A hundred questions sprang up in Marriott's mind and rushed to his lips,
chief among which was something like "Who in the world are you?" and
"What in the name of heaven do you come to me for?" But none of these
questions found time to express themselves in words, for almost at once
the caller turned his head a little so that the gas light in the hall
fell upon his features from a new angle. Then in a flash Marriott
recognised him.

"Field! Man alive! Is it you?" he gasped.

The Fourth Year Man was not lacking in intuition, and he perceived at
once that here was a case for delicate treatment.

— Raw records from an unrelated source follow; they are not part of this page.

-- pv_equiv track=rewrite | github.com/klknet/geeks4geeks | datastructure/array/matrix.py | common_elements_2
-- ===== SOURCE A (Python) =====
-- def common_elements_2(matrix):
--     n = len(matrix)
--     h = dict()
--     for i in range(n):
--         h[matrix[0][i]] = 1
--     for i in range(1, n):
--         tmp = dict()
--         for j in range(n):
--             tmp[matrix[i][j]] = 1
--         for e in list(h):
--             if e not in tmp:
--                 del h[e]
--     return list(h)
-- ===== SOURCE B (Python) =====
-- def common_elements_2(matrix):
--     n = len(matrix)
--     cnt = {}
--     for i in range(n):
--         seen = {}
--         for j in range(n):
--             e = matrix[i][j]
--             if e not in seen:
--                 seen[e] = 1
--                 cnt[e] = cnt.get(e, 0) + 1
--     return [e for e in dict.fromkeys(matrix[0][j] for j in range(n)) if cnt.get(e, 0) == n]
-- ===== Notes on version B (the rewrite author's own statement) =====
-- stated objective: alternative
-- what changed: Instead of maintaining a dict of survivors and deleting keys row by row, B makes one counting pass: a single counter records in how many rows each element occurs (deduplicating within a row via a seen-dict), and the answer is the deduplicated first row filtered by count == n.
import Mathlib
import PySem

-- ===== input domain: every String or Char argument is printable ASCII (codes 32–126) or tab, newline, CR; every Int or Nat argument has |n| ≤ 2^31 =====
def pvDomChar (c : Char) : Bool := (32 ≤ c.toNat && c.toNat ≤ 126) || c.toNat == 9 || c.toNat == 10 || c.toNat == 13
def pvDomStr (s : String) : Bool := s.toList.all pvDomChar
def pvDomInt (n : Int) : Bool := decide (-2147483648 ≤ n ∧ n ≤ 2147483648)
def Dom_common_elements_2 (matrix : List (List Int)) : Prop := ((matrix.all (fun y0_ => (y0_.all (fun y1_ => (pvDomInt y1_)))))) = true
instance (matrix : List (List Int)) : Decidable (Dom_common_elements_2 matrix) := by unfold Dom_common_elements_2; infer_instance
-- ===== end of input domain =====

-- B replaces A's row-by-row key-deletion from a maintained dict by one counting pass:
-- a counter of how many rows contain each element, then the deduplicated first row
-- filtered by count == n.


-- ===== PORT A =====
def common_elements_2 (matrix : List (List Int)) : List Int :=
  let n : Int := matrix.length
  let h0 : PySem.Dict Int Int :=
    (PySem.List.pyRange 0 n 1).foldl
      (fun h i => h.insert (PySem.List.pyGetD (PySem.List.pyGetD matrix 0 []) i 0) 1)
      PySem.Dict.empty
  let hF : PySem.Dict Int Int :=
    (PySem.List.pyRange 1 n 1).foldl
      (fun h i =>
        let tmp : PySem.Dict Int Int :=
          (PySem.List.pyRange 0 n 1).foldl
            (fun t j => t.insert (PySem.List.pyGetD (PySem.List.pyGetD matrix i []) j 0) 1)
            PySem.Dict.empty
        h.keys.foldl (fun h' e => if tmp.contains e then h' else h'.erase e) h)
      h0
  hF.keys

-- ===== PORT B =====
-- the body of B's inner loop: 'e = matrix[i][j]; if e not in seen: seen[e] = 1; cnt[e] = cnt.get(e, 0) + 1'
def pvInnerStep (key : Int → Int) (st : PySem.Dict Int Int × PySem.Dict Int Int) (j : Int) :
    PySem.Dict Int Int × PySem.Dict Int Int :=
  let e := key j
  if st.1.contains e then st
  else (st.1.insert e 1, st.2.insert e (st.2.getD e 0 + 1))

def common_elements_2_alt (matrix : List (List Int)) : List Int :=
  let n : Int := matrix.length
  let cnt : PySem.Dict Int Int :=
    (PySem.List.pyRange 0 n 1).foldl
      (fun cnt i =>
        ((PySem.List.pyRange 0 n 1).foldl
          (pvInnerStep (fun j => PySem.List.pyGetD (PySem.List.pyGetD matrix i []) j 0))
          (PySem.Dict.empty, cnt)).2)
      PySem.Dict.empty
  let candidates : List Int :=
    PySem.List.dedup ((PySem.List.pyRange 0 n 1).map (fun j =>
      PySem.List.pyGetD (PySem.List.pyGetD matrix 0 []) j 0))
  candidates.filter (fun e => cnt.getD e 0 == n)

-- ===== PRECONDITION & SPEC =====
-- Pre_ excludes exactly the inputs on which Python raises IndexError: some row
-- shorter than the number of rows n (both programs index every row at columns 0..n-1).
def Pre_common_elements_2 (matrix : List (List Int)) : Prop :=
  ∀ row ∈ matrix, matrix.length ≤ row.length
instance (matrix : List (List Int)) : Decidable (Pre_common_elements_2 matrix) := by
  unfold Pre_common_elements_2; infer_instance
def pvWitness_common_elements_2 : List (List Int) := [[1, 2], [2, 3]]

def Spec_common_elements_2 (matrix : List (List Int)) (out : List Int) : Prop :=
  out = common_elements_2_alt matrix
instance (matrix : List (List Int)) (out : List Int) : Decidable (Spec_common_elements_2 matrix out) := by
  unfold Spec_common_elements_2; infer_instance

-- ===== CLAIM (what is proved, stated in full; the proofs are below) =====
def Claim_equal_common_elements_2 : Prop :=
  ∀ (matrix : List (List Int)), Dom_common_elements_2 matrix →
    Pre_common_elements_2 matrix →
    Spec_common_elements_2 matrix (common_elements_2 matrix)

-- ===== LEMMAS AND PROOFS =====

-- A side ------------------------------------------------------------------

-- keys of 'tmp[key j] = 1 for j in l' built from the empty dict: the set of the keyed values
theorem keys_insert_one_loop (l : List Int) (key : Int → Int) :
    ((l.foldl (fun t j => t.insert (key j) 1) PySem.Dict.empty : PySem.Dict Int Int)).keys
      = PySem.Set.ofList (l.map key) := by
  rw [PySem.Dict.keys_foldl_insert_key (f := fun _ _ => (1 : Int))]
  simp [PySem.Dict.keys_empty, PySem.Set.update_nil_left]

-- keys of erase: drop that key
theorem keys_erase (d : PySem.Dict Int Int) (k : Int) :
    (d.erase k).keys = d.keys.filter (fun e => !(e == k)) := by
  show (d.items.filter (fun p => !(p.1 == k))).map (·.1)
      = (d.items.map (·.1)).filter (fun e => !(e == k))
  rw [List.filter_map]
  rfl

-- the 'for e in list(h): if e not in tmp: del h[e]' loop, at the level of keys
theorem keys_erase_loop (tmp : PySem.Dict Int Int) (l : List Int)
    (d : PySem.Dict Int Int) :
    ((l.foldl (fun h' e => if tmp.contains e then h' else h'.erase e) d)).keys
      = d.keys.filter (fun e => tmp.contains e || !(l.contains e)) := by
  induction l generalizing d with
  | nil => simp
  | cons x l ih =>
    simp only [List.foldl_cons]
    by_cases hx : tmp.contains x
    · rw [if_pos hx, ih]
      apply List.filter_congr
      intro e _
      by_cases hex : e = x
      · subst hex; simp [hx]
      · simp [hex]
    · rw [if_neg hx, ih, keys_erase, List.filter_filter]
      apply List.filter_congr
      intro e _
      by_cases hex : e = x
      · subst hex; simp [hx]
      · simp [hex]

-- a fold of filters is one filter by the conjunction
theorem foldl_filter_all (L : List Int) (p : Int → Int → Bool) :
    ∀ ks : List Int,
      L.foldl (fun ks i => ks.filter (fun e => p i e)) ks
        = ks.filter (fun e => L.all (fun i => p i e)) := by
  induction L with
  | nil => simp
  | cons i L ih =>
    intro ks
    simp only [List.foldl_cons, ih, List.filter_filter, List.all_cons]
    apply List.filter_congr
    intro e _
    by_cases h : p i e <;> simp [h]

-- membership in the tmp dict of row i is membership in the value list
theorem contains_insert_one_loop (l : List Int) (key : Int → Int) (e : Int) :
    ((l.foldl (fun t j => t.insert (key j) 1) PySem.Dict.empty : PySem.Dict Int Int)).contains e
      = ((l.map key).contains e) := by
  rw [Bool.eq_iff_iff, PySem.Dict.contains_iff_mem_keys, keys_insert_one_loop]
  simp [PySem.Set.mem_ofList]

-- the outer loop of A, at the level of keys
theorem keys_outer_loop (L c : List Int) (key : Int → Int → Int) :
    ∀ d : PySem.Dict Int Int, d.keys.Nodup →
      ((L.foldl (fun h i =>
          h.keys.foldl (fun h' e =>
            if ((c.foldl (fun t j => t.insert (key i j) 1) PySem.Dict.empty : PySem.Dict Int Int)).contains e
            then h' else h'.erase e) h) d)).keys
        = L.foldl (fun ks i => ks.filter (fun e => (c.map (key i)).contains e)) d.keys := by
  induction L with
  | nil => intro d _; simp
  | cons i L ih =>
    intro d hnd
    simp only [List.foldl_cons]
    have hstep :
        ((d.keys.foldl (fun h' e =>
            if ((c.foldl (fun t j => t.insert (key i j) 1) PySem.Dict.empty : PySem.Dict Int Int)).contains e
            then h' else h'.erase e) d)).keys
          = d.keys.filter (fun e => (c.map (key i)).contains e) := by
      rw [keys_erase_loop]
      apply List.filter_congr
      intro e he
      simp [contains_insert_one_loop c (key i) e, he]
    rw [ih _ (by rw [hstep]; exact hnd.filter _), hstep]

-- B side ------------------------------------------------------------------

-- B's inner loop: each value of the row increments the counter exactly once
-- (the 'seen' dict suppresses duplicates within the row)
theorem inner_getD (key : Int → Int) (l : List Int) :
    ∀ (seen cnt : PySem.Dict Int Int) (e : Int),
      ((l.foldl (pvInnerStep key) (seen, cnt)).2).getD e 0
        = cnt.getD e 0
            + (if (l.map key).contains e && !seen.contains e then 1 else 0) := by
  induction l with
  | nil => intro seen cnt e; simp
  | cons j l ih =>
    intro seen cnt e
    simp only [List.foldl_cons, pvInnerStep]
    by_cases hj : seen.contains (key j)
    · rw [if_pos hj, ih]
      by_cases hej : e = key j
      · subst hej; simp [hj]
      · simp only [List.map_cons, List.contains_cons]
        have : (e == key j) = false := by simp [hej]
        simp [this]
    · rw [if_neg hj]
      simp only [ih]
      by_cases hej : e = key j
      · subst hej
        rw [PySem.Dict.getD_insert]
        simp [hj]
      · rw [PySem.Dict.getD_insert]
        have hb : (e == key j) = false := by simp [hej]
        simp [PySem.Dict.contains_insert, hb, hej]

-- B's outer loop: the final count of e is the number of rows whose values contain e
theorem outer_getD (key : Int → Int → Int) (c : List Int) (L : List Int) :
    ∀ (cnt : PySem.Dict Int Int) (e : Int),
      ((L.foldl (fun cnt i =>
          ((c.foldl (pvInnerStep (fun j => key i j)) (PySem.Dict.empty, cnt)).2)) cnt)).getD e 0
        = cnt.getD e 0 + ((L.countP (fun i => (c.map (key i)).contains e) : Nat) : Int) := by
  induction L with
  | nil => intro cnt e; simp
  | cons i L ih =>
    intro cnt e
    simp only [List.foldl_cons, List.countP_cons]
    rw [ih, inner_getD]
    simp only [PySem.Dict.contains_empty, Bool.not_false, Bool.and_true]
    by_cases hc : (c.map (key i)).contains e
    · rw [if_pos hc, if_pos hc]
      omega
    · rw [if_neg hc, if_neg hc]
      omega

-- ===== VERDICT (by name: the statement is the Claim_ definition above) =====
theorem common_elements_2_spec : Claim_equal_common_elements_2 := by
  intro matrix _ _
  show common_elements_2 matrix = common_elements_2_alt matrix
  simp only [common_elements_2, common_elements_2_alt]
  rw [keys_outer_loop (PySem.List.pyRange 1 matrix.length 1) (PySem.List.pyRange 0 matrix.length 1)
        (fun i j => PySem.List.pyGetD (PySem.List.pyGetD matrix i []) j 0) _
        (by rw [keys_insert_one_loop]; exact PySem.Set.nodup_ofList _),
      keys_insert_one_loop, foldl_filter_all, PySem.List.dedup_eq_ofList]
  apply List.filter_congr
  intro e he
  rw [PySem.Set.mem_ofList] at he
  -- from e ∈ row 0 values, the matrix is nonempty
  obtain ⟨j, hj, hje⟩ := List.mem_map.mp he
  have hjr := (PySem.List.mem_pyRange_one).mp hj
  have hn : (0 : Int) < matrix.length := by omega
  rw [outer_getD (fun i j => PySem.List.pyGetD (PySem.List.pyGetD matrix i []) j 0)]
  rw [PySem.Dict.getD_empty, zero_add]
  rw [Bool.eq_iff_iff]
  simp only [beq_iff_eq]
  have hlen : (PySem.List.pyRange 0 (matrix.length : Int) 1).length = matrix.length := by
    rw [PySem.List.pyRange_zero_natCast]; simp
  have hcons : PySem.List.pyRange 0 (matrix.length : Int) 1
      = 0 :: PySem.List.pyRange 1 (matrix.length : Int) 1 := by
    have h := PySem.List.pyRange_one_cons (a := 0) (b := (matrix.length : Int)) hn
    norm_num at h
    exact h
  have hgen : ∀ p : Int → Bool, p 0 = true →
      ((((PySem.List.pyRange 0 (matrix.length : Int) 1).countP p : Nat) : Int)
          = (matrix.length : Int)
        ↔ (PySem.List.pyRange 1 (matrix.length : Int) 1).all p = true) := by
    intro p hp
    have hlen1 : (PySem.List.pyRange 1 (matrix.length : Int) 1).length + 1 = matrix.length := by
      rw [hcons] at hlen; simpa using hlen
    rw [hcons, List.countP_cons, hp, if_pos rfl]
    rw [List.all_eq_true, ← List.countP_eq_length]
    omega
  have h0 : ((PySem.List.pyRange 0 (matrix.length : Int) 1).map
      (fun j => PySem.List.pyGetD (PySem.List.pyGetD matrix 0 []) j 0)).contains e = true :=
    List.contains_iff_mem.mpr he
  exact (hgen (fun i => ((PySem.List.pyRange 0 (matrix.length : Int) 1).map
    (fun j => PySem.List.pyGetD (PySem.List.pyGetD matrix i []) j 0)).contains e) h0).symm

He divined, without
any actual process of thought, that the catastrophe often predicted had
come at last, and that this man's father had turned him out of the
house. They had been at a private school together years before, and
though they had hardly met once since, the news had not failed to reach
him from time to time with considerable detail, for the family lived
near his own and between certain of the sisters there was great
intimacy. Young Field had gone wild later, he remembered hearing about
it all--drink, a woman, opium, or something of the sort--he could not
exactly call to mind.

"Come in," he said at once, his anger vanishing. "There's been something
wrong, I can see. Come in, and tell me all about it and perhaps I can
help--" He hardly knew what to say, and stammered a lot more besides.
The dark side of life, and the horror of it, belonged to a world that
lay remote from his own select little atmosphere of books and dreamings.
But he had a man's heart for all that.